Your database server will take a few minutes to launch.

While it’s launching you can check the access rules for the database server here.

  1. Select the Default security group.
  2. The source of the active inbound rule must be set to 0.0.0.0/0. It means you can connect from any source using IPv4.

A wrong inbound rule can cause you fail connecting to the database from this notebook.
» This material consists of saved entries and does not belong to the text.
-- pv_equiv track=rewrite | github.com/AlishaSultan/DSA | triplet consecutive sum.py | triplet_consecutive_sum
-- ===== SOURCE A (Python) =====
-- def triplet_consecutive_sum (arr):
--     max_triplet = float('-inf')
--     triplet = []
--     for i in range(len(arr) - 2):
--         triplet_sum = arr[i]+arr[i+1]+arr[i+2]
--         if triplet_sum > max_triplet:
--             max_triplet = triplet_sum
--             triplet = [arr[i],arr[i+1],arr[i+2]]
--     return triplet
--
-- arr = [2,3,4,5,6,7,9,3,4]
-- ===== SOURCE B (Python) =====
-- def triplet_consecutive_sum(arr):
--     n = len(arr)
--     if n < 3:
--         return []
--     prefix = [0]
--     total = 0
--     for x in arr:
--         total += x
--         prefix.append(total)
--     best = n - 3
--     for k in range(n - 4, -1, -1):
--         if prefix[k + 3] - prefix[k] >= prefix[best + 3] - prefix[best]:
--             best = k
--     return [arr[best], arr[best + 1], arr[best + 2]]
-- ===== Notes on version B (the rewrite author's own statement) =====
-- stated objective: alternative
-- what changed: Replaces A's left-to-right running max over freshly built triplet lists (with a -inf sentinel) by a prefix-sum array: each window is scored as a prefix difference and the best window INDEX is found by a right-to-left scan with a >= update (ties resolve to the smaller index, matching A's first-max), the triplet being materialised only once at the end.
import Mathlib
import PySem

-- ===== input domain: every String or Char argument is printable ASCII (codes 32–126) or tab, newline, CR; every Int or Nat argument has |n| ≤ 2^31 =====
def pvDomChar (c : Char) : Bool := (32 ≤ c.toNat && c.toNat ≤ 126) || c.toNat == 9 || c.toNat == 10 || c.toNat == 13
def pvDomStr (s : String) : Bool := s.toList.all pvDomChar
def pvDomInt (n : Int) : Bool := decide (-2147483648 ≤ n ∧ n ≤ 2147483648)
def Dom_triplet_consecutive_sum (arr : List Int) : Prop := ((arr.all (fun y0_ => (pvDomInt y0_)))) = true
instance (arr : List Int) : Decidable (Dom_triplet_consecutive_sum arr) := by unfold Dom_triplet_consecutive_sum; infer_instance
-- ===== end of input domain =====

-- B finds the best window by a different route: it builds a prefix-sum array, scores each
-- window as a prefix difference, and scans the window indices RIGHT-TO-LEFT keeping the best
-- index (ties to the smaller index via >=), instead of A's left-to-right running max over
-- freshly built triplets with a -inf sentinel. Alternative decomposition; same cost.


-- ===== PORT A =====
-- Loop body of A over the element accessor g (g i = arr[i]).
-- float('-inf') is represented by `none`: every integer triplet sum compares greater
-- than it, exactly as every int compares greater than -inf in Python.
def stepA (g : Int → Int) (st : Option Int × List Int) (i : Int) : Option Int × List Int :=
  match st.1 with
  | none =>
    (some (g i + g (i + 1) + g (i + 2)), [g i, g (i + 1), g (i + 2)])
  | some m =>
    if m < g i + g (i + 1) + g (i + 2) then
      (some (g i + g (i + 1) + g (i + 2)), [g i, g (i + 1), g (i + 2)])
    else st

def triplet_consecutive_sum (arr : List Int) : List Int :=
  ((PySem.List.pyRange 0 ((arr.length : Int) - 2) 1).foldl
    (stepA (fun i => PySem.List.pyGetD arr i 0)) (none, [])).2

-- ===== PORT B =====
-- prefix-building loop body: prefix.append(total + x); total += x
def pfStep (st : List Int × Int) (x : Int) : List Int × Int := (st.1 ++ [st.2 + x], st.2 + x)

def triplet_consecutive_sum_alt (arr : List Int) : List Int :=
  if (arr.length : Int) < 3 then []
  else
    let pf := (arr.foldl pfStep ([0], 0)).1
    let best := (PySem.List.pyRange ((arr.length : Int) - 4) (-1) (-1)).foldl
      (fun b k =>
        if PySem.List.pyGetD pf (k + 3) 0 - PySem.List.pyGetD pf k 0 ≥
           PySem.List.pyGetD pf (b + 3) 0 - PySem.List.pyGetD pf b 0 then k else b)
      ((arr.length : Int) - 3)
    [PySem.List.pyGetD arr best 0, PySem.List.pyGetD arr (best + 1) 0,
     PySem.List.pyGetD arr (best + 2) 0]

-- ===== PRECONDITION & SPEC =====
def Spec_triplet_consecutive_sum (arr : List Int) (out : List Int) : Prop := out = triplet_consecutive_sum_alt arr
instance (arr : List Int) (out : List Int) : Decidable (Spec_triplet_consecutive_sum arr out) := by unfold Spec_triplet_consecutive_sum; infer_instance

-- ===== CLAIM (what is proved, stated in full; the proofs are below) =====
def Claim_equal_triplet_consecutive_sum : Prop := ∀ (arr : List Int), Dom_triplet_consecutive_sum arr → Spec_triplet_consecutive_sum arr (triplet_consecutive_sum arr)

-- ===== LEMMAS AND PROOFS =====

-- window score and window triplet, over the accessor g
def fOf (g : Int → Int) (k : Int) : Int := g k + g (k + 1) + g (k + 2)
def tripleOf (g : Int → Int) (k : Int) : List Int := [g k, g (k + 1), g (k + 2)]

-- first-argmax step (A's comparison projected to the window index)
def sstep (f : Int → Int) (acc : Option Int) (k : Int) : Option Int :=
  match acc with
  | none => some k
  | some b => if f b < f k then some k else some b

-- B's right-to-left step, abstractly
def updGE (f : Int → Int) (b k : Int) : Int := if f b ≤ f k then k else b

-- generic foldl congruence under an accumulator invariant
theorem foldl_congr_inv {α β : Type} (P : β → Prop) (l : List α) (F1 F2 : β → α → β)
    (b : β) (hb : P b)
    (h : ∀ acc x, P acc → x ∈ l → F1 acc x = F2 acc x ∧ P (F2 acc x)) :
    l.foldl F1 b = l.foldl F2 b := by
  induction l generalizing b with
  | nil => rfl
  | cons x xs ih =>
    have hx := h b x hb (List.mem_cons_self)
    simp only [List.foldl_cons, hx.1]
    exact ih (F2 b x) hx.2 (fun acc y hacc hy => h acc y hacc (List.mem_cons_of_mem _ hy))

-- the prefix fold builds the list of partial sums
theorem pf_spec (arr : List Int) : ∀ (p : List Int) (t : Int),
    arr.foldl pfStep (p, t)
      = (p ++ (List.range arr.length).map (fun i => t + (arr.take (i + 1)).sum),
         t + arr.sum) := by
  induction arr with
  | nil => intro p t; simp
  | cons x xs ih =>
    intro p t
    simp only [List.foldl_cons, pfStep, ih]
    rw [List.length_cons, List.range_succ_eq_map, Prod.mk.injEq]
    refine ⟨?_, by simp; ring⟩
    simp only [List.map_cons, List.map_map, List.append_assoc, List.singleton_append]
    congr 1
    congr 1
    · simp
    · congr 1
      funext i
      simp [Function.comp]
      ring

theorem pf_get_nat (arr : List Int) (j : Nat) (h : j < arr.length + 1) :
    ([0] ++ (List.range arr.length).map (fun i => 0 + (arr.take (i + 1)).sum))[j]'(by
      simp; omega) = (arr.take j).sum := by
  cases j with
  | zero => simp
  | succ m =>
    have hm : m < arr.length := by omega
    simp [hm]

theorem pf_get (arr : List Int) (i : Int) (h0 : 0 ≤ i) (hle : i ≤ (arr.length : Int)) :
    PySem.List.pyGetD ((arr.foldl pfStep ([0], 0)).1) i 0 = (arr.take i.toNat).sum := by
  rw [pf_spec arr [0] 0]
  have hlen : (([0] ++ (List.range arr.length).map (fun i => 0 + (arr.take (i + 1)).sum)).length)
      = arr.length + 1 := by simp
  dsimp only
  rw [PySem.List.pyGetD_eq_getElem _ 0 h0 (by rw [hlen]; push_cast; omega)]
  exact pf_get_nat arr i.toNat (by omega)

theorem window_sum (arr : List Int) (k : Int) (h0 : 0 ≤ k) (h3 : k + 3 ≤ (arr.length : Int)) :
    (arr.take (k + 3).toNat).sum - (arr.take k.toNat).sum
      = fOf (fun i => PySem.List.pyGetD arr i 0) k := by
  have e3 : (k + 3).toNat = k.toNat + 3 := by omega
  rw [e3, List.sum_take_succ arr (k.toNat + 2) (by omega), List.sum_take_succ arr (k.toNat + 1) (by omega),
    List.sum_take_succ arr k.toNat (by omega)]
  simp only [fOf]
  rw [PySem.List.pyGetD_eq_getElem arr 0 h0 (by omega),
    PySem.List.pyGetD_eq_getElem arr 0 (show (0:Int) ≤ k + 1 by omega) (by omega),
    PySem.List.pyGetD_eq_getElem arr 0 (show (0:Int) ≤ k + 2 by omega) (by omega)]
  simp only [show (k + 1).toNat = k.toNat + 1 from by omega,
    show (k + 2).toNat = k.toNat + 2 from by omega]
  ring

-- collapsing the last two candidates of a strict first-max fold into their >=-winner
theorem sfold_collapse (f : Int → Int) (xs : List Int) (k b : Int) :
    List.foldl (sstep f) none (xs ++ [k, b])
      = List.foldl (sstep f) none (xs ++ [updGE f b k]) := by
  rw [List.foldl_append, List.foldl_append]
  rcases List.foldl (sstep f) none xs with _ | s <;>
    simp only [List.foldl_cons, List.foldl_nil, sstep, updGE] <;>
    split_ifs <;> simp_all <;> omega

-- B's descending >=-scan equals the strict first-max fold over the ascending list
theorem rev_scan_eq_sfold (f : Int → Int) (d : List Int) : ∀ (b : Int),
    List.foldl (sstep f) none (d.reverse ++ [b]) = some (d.foldl (updGE f) b) := by
  induction d with
  | nil => intro b; rfl
  | cons k rest ih =>
    intro b
    have : (k :: rest).reverse ++ [b] = rest.reverse ++ [k, b] := by simp
    rw [this, sfold_collapse, ih (updGE f b k)]
    rfl

-- A's fold, related to the strict first-max fold over window indices
theorem A_rel (g : Int → Int) (l : List Int) : ∀ (st : Option Int × List Int)
    (acc : Option Int) (t : List Int),
    ((st = (none, t) ∧ acc = none) ∨
      (∃ k, st = (some (fOf g k), tripleOf g k) ∧ acc = some k)) →
    (l.foldl (stepA g) st).2
      = (Option.map (tripleOf g) (l.foldl (sstep (fOf g)) acc)).getD t := by
  induction l with
  | nil =>
    intro st acc t h
    rcases h with ⟨h1, h2⟩ | ⟨k, h1, h2⟩ <;> subst h1 <;> subst h2 <;> simp
  | cons i rest ih =>
    intro st acc t h
    simp only [List.foldl_cons]
    rcases h with ⟨h1, h2⟩ | ⟨k, h1, h2⟩ <;> subst h1 <;> subst h2
    · exact ih _ _ t (Or.inr ⟨i, rfl, rfl⟩)
    · simp only [stepA, sstep, fOf]
      split_ifs with hc
      · exact ih _ _ t (Or.inr ⟨i, rfl, rfl⟩)
      · exact ih _ _ t (Or.inr ⟨k, rfl, rfl⟩)

-- ===== VERDICT (by name: the statement is the Claim_ definition above) =====
theorem triplet_consecutive_sum_spec : Claim_equal_triplet_consecutive_sum := by
  intro arr _
  unfold Spec_triplet_consecutive_sum triplet_consecutive_sum triplet_consecutive_sum_alt
  by_cases hn : (arr.length : Int) < 3
  · rw [if_pos hn, PySem.List.pyRange_one_eq_nil (by omega)]
    rfl
  · rw [if_neg hn]
    dsimp only
    set g : Int → Int := fun i => PySem.List.pyGetD arr i 0 with hg
    set n : Int := (arr.length : Int) with hnn
    set pf : List Int := (arr.foldl pfStep ([0], 0)).1 with hpf
    have hscore : ∀ j : Int, 0 ≤ j → j + 3 ≤ n →
        PySem.List.pyGetD pf (j + 3) 0 - PySem.List.pyGetD pf j 0 = fOf g j := by
      intro j h0 h3
      rw [hpf, pf_get arr (j + 3) (by omega) (by omega), pf_get arr j h0 (by omega)]
      exact window_sum arr j h0 h3
    have hfold :
        (PySem.List.pyRange (n - 4) (-1) (-1)).foldl
          (fun b k =>
            if PySem.List.pyGetD pf (k + 3) 0 - PySem.List.pyGetD pf k 0 ≥
               PySem.List.pyGetD pf (b + 3) 0 - PySem.List.pyGetD pf b 0 then k else b)
          (n - 3)
        = (PySem.List.pyRange (n - 4) (-1) (-1)).foldl (updGE (fOf g)) (n - 3) := by
      apply foldl_congr_inv (fun b => 0 ≤ b ∧ b ≤ n - 3) _ _ _ _ ⟨by omega, by omega⟩
      intro acc k hacc hk
      have hk' := (PySem.List.mem_pyRange_neg_one).mp hk
      constructor
      · rw [hscore k (by omega) (by omega), hscore acc hacc.1 (by omega)]
        rfl
      · unfold updGE
        split_ifs <;> omega
    rw [hfold]
    have hrev : PySem.List.pyRange (n - 4) (-1) (-1) = (PySem.List.pyRange 0 (n - 3) 1).reverse := by
      rw [PySem.List.pyRange_neg_one_eq_reverse,
        show (-1 : Int) + 1 = 0 from rfl, show n - 4 + 1 = n - 3 from by ring]
    rw [hrev]
    have hbest :
        (PySem.List.pyRange 0 (n - 2) 1).foldl (sstep (fOf g)) none
          = some (((PySem.List.pyRange 0 (n - 3) 1).reverse).foldl (updGE (fOf g)) (n - 3)) := by
      rw [show n - 2 = (n - 3) + 1 from by ring, PySem.List.pyRange_one_succ_right (by omega)]
      have h := rev_scan_eq_sfold (fOf g) ((PySem.List.pyRange 0 (n - 3) 1).reverse) (n - 3)
      rw [List.reverse_reverse] at h
      exact h
    rw [A_rel g (PySem.List.pyRange 0 (n - 2) 1) (none, []) none [] (Or.inl ⟨rfl, rfl⟩), hbest]
    rfl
Note: by setting the inbound rule to 0.0.0.0/0 we have opened up access to any IP address. If this were production code you wouldn’t do this, you would specify a range of addresses or the specific address of the compute server that needed to access the system. Because we’re using Google colab or another notebook client to access, and we can’t control the IP address of that access, for simplicity we’ve set it up so that any IP address can access the database, but that is not good practice for production systems.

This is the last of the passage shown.